Even in his own life-time Picasso arose strong feelings pro and anti and several decades after his death the passion of his art is undeniable. There is a desire to encapsulate emotion and not mere form. Indeed, form is often lost amid the power of the emotions.
But Picasso could actually paint. The exhibition has a startlingly realistic representation of his wife Olga (seen above) as well as the alarmingly contorted depictions of some other members of his harem.
The sculpture is similarly varied with heads disfigured by phallic symbols and an odd nanny goat crafted from household objects and then cast in bronze. Was Picasso making a joke of art or trying to tell us something serious? Perhaps he did both and made a huge fortune from his efforts.
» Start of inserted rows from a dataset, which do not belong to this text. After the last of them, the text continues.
-- pv_equiv track=rewrite | github.com/kkk85/sparta | 알고리즘 코드카타/57  수 조작하기 1 .py | solution
-- ===== SOURCE A (Python) =====
-- def solution(n, control):
--     for index in control:
--         if index == "w":
--             n += 1 # w": 현재 숫자를 1 증가
--         if index == "s":
--             n -= 1 # "s": 현재 숫자를 1 감소
--         if index == "d":
--             n += 10 # "d": 현재 숫자를 10 증가
--         if index == "a":
--             n -= 10 # "a": 현재 숫자를 10 감소
--     return n
-- ===== SOURCE B (Python) =====
-- def solution(n, control):
--     # Closed form from character counts instead of a running loop.
--     return n + control.count("w") - control.count("s") + 10 * (control.count("d") - control.count("a"))
-- ===== Notes on version B (the rewrite author's own statement) =====
-- stated objective: faster
-- what changed: Replaces the per-character accumulation loop with four str.count tallies combined in one closed-form arithmetic expression.
import Mathlib
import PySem

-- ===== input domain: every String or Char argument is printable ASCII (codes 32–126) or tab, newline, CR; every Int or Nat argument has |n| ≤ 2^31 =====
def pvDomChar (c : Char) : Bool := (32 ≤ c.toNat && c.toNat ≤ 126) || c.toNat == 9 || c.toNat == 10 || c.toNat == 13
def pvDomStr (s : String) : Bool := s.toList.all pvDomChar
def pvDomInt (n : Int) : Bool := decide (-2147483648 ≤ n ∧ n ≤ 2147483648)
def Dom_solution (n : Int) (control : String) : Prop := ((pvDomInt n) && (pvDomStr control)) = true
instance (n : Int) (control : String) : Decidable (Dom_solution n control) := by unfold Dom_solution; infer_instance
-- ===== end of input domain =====

-- B replaces A's per-character accumulation loop by four str.count tallies combined in one
-- closed-form expression (alternative decomposition, same asymptotic cost).

-- ===== PORT A =====
def solution (n : Int) (control : String) : Int :=
  control.toList.foldl (fun n index =>
    let n := if index = 'w' then n + 1 else n
    let n := if index = 's' then n - 1 else n
    let n := if index = 'd' then n + 10 else n
    let n := if index = 'a' then n - 10 else n
    n) n

-- ===== PORT B =====
def solution_alt (n : Int) (control : String) : Int :=
  n + PySem.Str.count control "w" - PySem.Str.count control "s"
    + 10 * ((PySem.Str.count control "d" : Int) - PySem.Str.count control "a")

-- ===== PRECONDITION & SPEC =====
def Spec_solution (n : Int) (control : String) (out : Int) : Prop := out = solution_alt n control
instance (n : Int) (control : String) (out : Int) : Decidable (Spec_solution n control out) := by unfold Spec_solution; infer_instance

-- ===== CLAIM (what is proved, stated in full; the proofs are below) =====
def Claim_equal_solution : Prop := ∀ (n : Int) (control : String), Dom_solution n control → Spec_solution n control (solution n control)

-- ===== LEMMAS AND PROOFS =====

-- PySem.Chars.count on a one-character needle is List.count (the go loop has enough fuel).
theorem go_single (c : Char) : ∀ (l : List Char) (fuel acc : Nat), l.length ≤ fuel →
    PySem.Chars.count.go [c] fuel l acc = acc + l.count c := by
  intro l
  induction l with
  | nil => intro fuel acc _; cases fuel <;> simp [PySem.Chars.count.go]
  | cons h t ih =>
    intro fuel acc hle
    cases fuel with
    | zero => simp at hle
    | succ f =>
      rw [PySem.Chars.count.go]
      simp only [List.length_cons] at hle
      by_cases hc : c = h
      · subst hc
        simp [List.isPrefixOf, ih f (acc + 1) (by omega)]
        omega
      · simp [List.isPrefixOf, hc, Ne.symm hc, ih f acc (by omega)]

theorem count_single (l : List Char) (c : Char) : PySem.Chars.count l [c] = l.count c := by
  simp [PySem.Chars.count, go_single c l l.length 0 le_rfl]

-- A's loop computes the closed form.
theorem foldl_wasd (l : List Char) : ∀ (n : Int),
    l.foldl (fun n index =>
      let n := if index = 'w' then n + 1 else n
      let n := if index = 's' then n - 1 else n
      let n := if index = 'd' then n + 10 else n
      let n := if index = 'a' then n - 10 else n
      n) n
    = n + l.count 'w' - l.count 's' + 10 * ((l.count 'd' : Int) - l.count 'a') := by
  induction l with
  | nil => intro n; simp
  | cons c cs ih =>
    intro n
    simp only [List.foldl_cons, List.count_cons, ih]
    by_cases hw : c = 'w' <;> by_cases hs : c = 's' <;>
      by_cases hd : c = 'd' <;> by_cases ha : c = 'a' <;>
      simp_all <;> ring

-- ===== VERDICT (by name: the statement is the Claim_ definition above) =====
theorem solution_spec : Claim_equal_solution := by
  intro n control _
  unfold Spec_solution solution solution_alt
  rw [PySem.Str.count_eq, PySem.Str.count_eq, PySem.Str.count_eq, PySem.Str.count_eq]
  rw [foldl_wasd]
  have hw : ("w" : String).toList = ['w'] := rfl
  have hs : ("s" : String).toList = ['s'] := rfl
  have hd : ("d" : String).toList = ['d'] := rfl
  have ha : ("a" : String).toList = ['a'] := rfl
  rw [hw, hs, hd, ha, count_single, count_single, count_single, count_single]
Picasso remains an enigma and Abu Dhabi wants to be seen as more than an oil reserve. Yet for most of Picasso’s life Abu Dhabi was a tiny village on the edge of the Persian Gulf with an impoverished population. As late as 1966 Sheikh Shakhbut was deposed because he refused planning permission for the first concrete building in Abu Dhabi.
But it is a mark of just how far Abu Dhabi has advanced that Western culture can now be imported to a building of world-class like the Emirates Palace Hotel, and soon to a dedicated island of museums.